We created an end-to-end system that performs ETL and integrates BI tools featuring:
- Intelligent scheduling and on-demand auto-scaled Hadoop clusters on Amazon AWS
- User events data stream processing with Amazon Kinesis and Apache Spark
- Event tagging with lambda-functions
- Data Marts based on Hive, HBase, PostgreSQL and Infobright
- Visualization with WebFOCUS and Tableau
- Cloud-cost optimization with proprietary algorithms
- Creation of traditional Business Intelligence data marts
- Creation of specialized Data Marts for AI, as described in the following sections.

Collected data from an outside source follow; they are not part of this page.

-- pv_equiv track=rewrite | github.com/Alvannwanorim/DSA-Python | Bloomberg/check_if_one_string_swap_can_make_strings_equal.py | stringSwap
-- ===== SOURCE A (Python) =====
-- def stringSwap(s1: str, s2: str) -> bool:
--     if s1 == s2:
--         return True
--     if len(s1) != len(s2):
--         return False
--
--     if sorted(s1) != sorted(s2):
--         return False
--
--     count = 0
--
--     for x,y in zip(s1,s2):
--         if x != y:
--             count += 1
--
--     return count == 2
-- ===== SOURCE B (Python) =====
-- def stringSwap(s1: str, s2: str) -> bool:
--     if len(s1) != len(s2):
--         return False
--     diffs = [(x, y) for x, y in zip(s1, s2) if x != y]
--     if not diffs:
--         return True
--     if len(diffs) != 2:
--         return False
--     (a, b), (c, d) = diffs
--     return a == d and b == c
-- ===== Notes on version B (the rewrite author's own statement) =====
-- stated objective: faster
-- what changed: B drops the two O(n log n) sorts entirely: one pass collects the mismatched character pairs (early lists), equality holds iff there are none or exactly two cross-matching pairs.
import Mathlib
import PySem

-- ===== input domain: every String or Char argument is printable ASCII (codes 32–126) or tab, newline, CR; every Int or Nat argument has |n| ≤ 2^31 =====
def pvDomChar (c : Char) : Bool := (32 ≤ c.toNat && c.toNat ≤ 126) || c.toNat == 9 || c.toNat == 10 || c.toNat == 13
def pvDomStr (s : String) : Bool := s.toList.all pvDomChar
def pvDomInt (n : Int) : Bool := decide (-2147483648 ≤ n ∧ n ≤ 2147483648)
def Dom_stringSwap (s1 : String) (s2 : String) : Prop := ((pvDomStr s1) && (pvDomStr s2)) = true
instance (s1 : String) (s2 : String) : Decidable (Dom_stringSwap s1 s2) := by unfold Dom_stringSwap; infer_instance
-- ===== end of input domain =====

-- B replaces A's two sorts by a single pass over the mismatched character pairs (objective: faster, O(n) vs O(n log n)).

-- ===== PORT A =====
def stringSwap (s1 : String) (s2 : String) : Bool :=
  if s1 == s2 then true
  else if s1.toList.length != s2.toList.length then false
  else if PySem.List.sorted s1.toList (fun x => x) false != PySem.List.sorted s2.toList (fun x => x) false then false
  else
    let count : Int :=
      (s1.toList.zip s2.toList).foldl (fun c p => if p.1 != p.2 then c + 1 else c) 0
    count == 2

-- ===== PORT B =====
def stringSwap_alt (s1 : String) (s2 : String) : Bool :=
  if s1.toList.length != s2.toList.length then false
  else
    match (s1.toList.zip s2.toList).filter (fun p => p.1 != p.2) with
    | [] => true
    | [(a, b), (c, d)] => a == d && b == c
    | _ => false

-- ===== PRECONDITION & SPEC =====
def Spec_stringSwap (s1 : String) (s2 : String) (out : Bool) : Prop := out = stringSwap_alt s1 s2
instance (s1 : String) (s2 : String) (out : Bool) : Decidable (Spec_stringSwap s1 s2 out) := by unfold Spec_stringSwap; infer_instance

-- ===== CLAIM (what is proved, stated in full; the proofs are below) =====
def Claim_equal_stringSwap : Prop := ∀ (s1 : String) (s2 : String), Dom_stringSwap s1 s2 → Spec_stringSwap s1 s2 (stringSwap s1 s2)

-- ===== LEMMAS AND PROOFS =====

-- A's loop counts exactly the length of B's filtered mismatch list.
theorem pvCount_eq_filterLen (ps : List (Char × Char)) : ∀ (c : Int),
    ps.foldl (fun c p => if p.1 != p.2 then c + 1 else c) c
      = c + ((ps.filter (fun p => p.1 != p.2)).length : Int) := by
  induction ps with
  | nil => intro c; simp
  | cons p t ih =>
    intro c
    by_cases h : p.1 = p.2
    · have hb : (p.1 != p.2) = false := by simp [h]
      simp only [List.foldl_cons, List.filter_cons, hb, Bool.false_eq_true, if_false]
      exact ih c
    · have hb : (p.1 != p.2) = true := by simp [h]
      simp only [List.foldl_cons, List.filter_cons, hb, if_true]
      rw [ih (c + 1)]
      simp only [List.length_cons]
      push_cast
      ring

-- no mismatches ↔ the lists are equal (given equal length)
theorem pvFilter_nil_iff : ∀ (l1 l2 : List Char), l1.length = l2.length →
    ((l1.zip l2).filter (fun p => p.1 != p.2) = [] ↔ l1 = l2) := by
  intro l1
  induction l1 with
  | nil => intro l2 h; cases l2 <;> simp_all
  | cons a t ih =>
    intro l2 h
    cases l2 with
    | nil => simp at h
    | cons b u =>
      simp only [List.length_cons, Nat.add_right_cancel_iff] at h
      by_cases hab : a = b
      · subst hab
        rw [List.zip_cons_cons, List.filter_cons]
        simp only [bne_self_eq_false, Bool.false_eq_true, if_false, List.cons.injEq, true_and]
        exact ih u h
      · have hb : (((a, b) : Char × Char).1 != (a, b).2) = true := by simp [hab]
        rw [List.zip_cons_cons, List.filter_cons, hb]
        simp [hab]

-- multiset bookkeeping: each position contributes equal chars or one mismatched pair
theorem pvMultiset_sum : ∀ (l1 l2 : List Char), l1.length = l2.length →
    (l1 : Multiset Char) + ((((l1.zip l2).filter (fun p => p.1 != p.2)).map Prod.snd : List Char) : Multiset Char)
      = (l2 : Multiset Char) + ((((l1.zip l2).filter (fun p => p.1 != p.2)).map Prod.fst : List Char) : Multiset Char) := by
  intro l1
  induction l1 with
  | nil => intro l2 h; cases l2 <;> simp_all
  | cons a t ih =>
    intro l2 h
    cases l2 with
    | nil => simp at h
    | cons b u =>
      simp only [List.length_cons, Nat.add_right_cancel_iff] at h
      by_cases hab : a = b
      · subst hab
        rw [List.zip_cons_cons, List.filter_cons]
        simp only [bne_self_eq_false, Bool.false_eq_true, if_false, ← Multiset.cons_coe,
          Multiset.cons_add]
        rw [ih u h]
      · have hb : (((a, b) : Char × Char).1 != (a, b).2) = true := by simp [hab]
        rw [List.zip_cons_cons, List.filter_cons, hb]
        simp only [if_true, List.map_cons, ← Multiset.cons_coe, Multiset.cons_add,
          Multiset.add_cons]
        rw [ih u h]
        exact Multiset.cons_swap b a _

-- perm of the full lists ↔ perm of the mismatched columns
theorem pvPerm_iff (l1 l2 : List Char) (h : l1.length = l2.length) :
    l1.Perm l2 ↔
      ((((l1.zip l2).filter (fun p => p.1 != p.2)).map Prod.snd : List Char) : Multiset Char)
        = ((((l1.zip l2).filter (fun p => p.1 != p.2)).map Prod.fst : List Char) : Multiset Char) := by
  have hsum := pvMultiset_sum l1 l2 h
  constructor
  · intro hp
    have : (l1 : Multiset Char) = (l2 : Multiset Char) := Multiset.coe_eq_coe.mpr hp
    rw [this] at hsum
    exact add_left_cancel hsum
  · intro he
    rw [he] at hsum
    have := add_right_cancel hsum
    exact Multiset.coe_eq_coe.mp this

theorem pvPair_multiset {b e a c : Char} (hab : a ≠ b) (hce : c ≠ e) :
    ((b ::ₘ e ::ₘ 0 : Multiset Char) = a ::ₘ c ::ₘ 0) ↔ (a = e ∧ b = c) := by
  constructor
  · intro h
    have hmem : a ∈ (b ::ₘ e ::ₘ (0 : Multiset Char)) := by rw [h]; simp
    simp only [Multiset.mem_cons, Multiset.notMem_zero, or_false] at hmem
    rcases hmem with hba | hea
    · exact absurd hba hab
    · subst hea
      rw [Multiset.cons_swap] at h
      have := Multiset.cons_inj_right (a := a) |>.mp h
      have hbc : b ∈ (c ::ₘ (0 : Multiset Char)) := by rw [← this]; simp
      simp only [Multiset.mem_cons, Multiset.notMem_zero, or_false] at hbc
      exact ⟨rfl, hbc⟩
  · rintro ⟨rfl, rfl⟩
    exact Multiset.cons_swap b a 0


theorem pvMem_filter_zip_ne {l1 l2 : List Char} {p : Char × Char}
    (hp : p ∈ (l1.zip l2).filter (fun p => p.1 != p.2)) : p.1 ≠ p.2 := by
  have := List.of_mem_filter hp
  simpa using this

-- ===== VERDICT (by name: the statement is the Claim_ definition above) =====
theorem stringSwap_spec : Claim_equal_stringSwap := by
  intro s1 s2 _
  unfold Spec_stringSwap stringSwap stringSwap_alt
  by_cases heq : s1 = s2
  · subst heq
    have hf : (s1.toList.zip s1.toList).filter (fun p => p.1 != p.2) = [] :=
      (pvFilter_nil_iff s1.toList s1.toList rfl).mpr rfl
    simp [hf]
  · have hbeq : (s1 == s2) = false := by simp [heq]
    rw [hbeq]
    simp only [Bool.false_eq_true, if_false]
    by_cases hlen : s1.toList.length = s2.toList.length
    · have hlb : (s1.toList.length != s2.toList.length) = false := by
        simp only [bne_eq_false_iff_eq]; exact hlen
      rw [hlb]
      simp only [Bool.false_eq_true, if_false]
      have hne : s1.toList ≠ s2.toList := fun h => heq (String.toList_inj.mp h)
      have hdne := (not_iff_not.mpr (pvFilter_nil_iff s1.toList s2.toList hlen)).mpr hne
      have hperm := pvPerm_iff s1.toList s2.toList hlen
      have hsorted : ((PySem.List.sorted s1.toList (fun x => x) false
            = PySem.List.sorted s2.toList (fun x => x) false)) ↔ s1.toList.Perm s2.toList :=
        PySem.List.sorted_id_eq_sorted_id_iff_perm s1.toList s2.toList
      rw [show ((s1.toList.zip s2.toList).foldl
            (fun c p => if p.1 != p.2 then c + 1 else c) (0 : Int))
          = 0 + (((s1.toList.zip s2.toList).filter (fun p => p.1 != p.2)).length : Int)
        from pvCount_eq_filterLen _ 0]
      cases hdm : (s1.toList.zip s2.toList).filter (fun p => p.1 != p.2) with
      | nil => exact absurd hdm hdne
      | cons p d1 =>
        obtain ⟨a, b⟩ := p
        have hab : a ≠ b := pvMem_filter_zip_ne (p := (a, b)) (by rw [hdm]; simp)
        rw [hdm] at hperm hdne
        cases d1 with
        | nil =>
          -- one mismatch: not a permutation, both sides false
          have hnp : ¬ s1.toList.Perm s2.toList := by
            intro hp
            have := hperm.mp hp
            simp only [List.map_cons, List.map_nil, Multiset.coe_singleton,
              Multiset.singleton_inj] at this
            exact hab this.symm
          have hs : ((PySem.List.sorted s1.toList (fun x => x) false)
              != (PySem.List.sorted s2.toList (fun x => x) false)) = true := by
            simp only [bne_iff_ne, ne_eq]
            exact fun h => hnp (hsorted.mp h)
          rw [hs]
          simp
        | cons q d2 =>
          obtain ⟨c, e⟩ := q
          have hce : c ≠ e := pvMem_filter_zip_ne (p := (c, e)) (by rw [hdm]; simp)
          cases d2 with
          | nil =>
            -- exactly two mismatches: everything reduces to the cross condition
            have hpair : s1.toList.Perm s2.toList ↔ (a = e ∧ b = c) := by
              rw [hperm]
              show ((b ::ₘ e ::ₘ 0 : Multiset Char) = a ::ₘ c ::ₘ 0) ↔ _
              exact pvPair_multiset hab hce
            by_cases hp : s1.toList.Perm s2.toList
            · have hs : ((PySem.List.sorted s1.toList (fun x => x) false)
                  != (PySem.List.sorted s2.toList (fun x => x) false)) = false := by
                simp only [bne_eq_false_iff_eq]
                exact hsorted.mpr hp
              rw [hs]
              obtain ⟨hae, hbc⟩ := hpair.mp hp
              simp [hae, hbc]
            · have hs : ((PySem.List.sorted s1.toList (fun x => x) false)
                  != (PySem.List.sorted s2.toList (fun x => x) false)) = true := by
                simp only [bne_iff_ne, ne_eq]
                exact fun h => hp (hsorted.mp h)
              rw [hs]
              have hnc : ¬ (a = e ∧ b = c) := fun hc => hp (hpair.mpr hc)
              simp only [if_true]
              by_cases hae : a = e
              · have hbc : b ≠ c := fun h => hnc ⟨hae, h⟩
                simp [hae, hbc]
              · simp [hae]
          | cons r d3 =>
            -- three or more mismatches: both sides false
            have hcount : ((0 : Int) + ((((a, b) :: (c, e) :: r :: d3 :
                List (Char × Char)).length : Nat) : Int) == 2) = false := by
              simp only [List.length_cons, beq_eq_false_iff_ne, ne_eq]
              push_cast
              omega
            rw [hcount]
            split <;> simp
    · have hlb : (s1.toList.length != s2.toList.length) = true := by
        simp only [bne_iff_ne, ne_eq]; exact hlen
      rw [hlb]
      simp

Good customers should be mostly left alone, but appropriate reminders, thank you’s, and special offers are appreciated if done in moderation. For this client, on top of the Data Warehouses, we created an integrated module to determine whether customers respond positively to various types of communications. The machine learning models dynamically learned customer behavior and were able to:
- Predict which customers are going to churn in a predefined period (e.g. in 2 – 6 weeks) on a regular basis.
- Discover which ones of the newly subscribed customers that are still in trial mode are more likely to be retained.
- Discover the long-term customers that are likely to churn.
- Drill-down in the analysis and identify the reasons that distinguish the retained and churned customers.
Automatic text classification is important in analyzing surveys, customer support transcripts, etc. It can be used for the detection of dissatisfaction of the system that isn’t easily identifiable with traditional reports. We have performed hierarchical classification and sentiment analysis of free-text surveys and customer support transcripts of existing customers. The benefits for the client were that they could obtain a real-time understanding of reasons for customer’s dissatisfaction based on free-text surveys, so the client could preemptively respond and help their customers. Ultimately, this provided better customer satisfaction and lowered customer turnover. This was implemented using state of the art Machine Learning and Natural Language Processing algorithms.
We built a recommendation engine that uses content-based and collaborative filtering using implicit feedback of users. The system integrated input streams from the watch history of users including various parameters for modeling their feedback:
- whether the users completely watched a particular item
- whether they interrupted something and never completed it
- started watching something on one device and continued on another, etc.
The evaluation of an independent set of users and content provided very compelling proof that the proposed system was effective. Furthermore, after the deployment, an evident boost of the total volume of watched content was detected.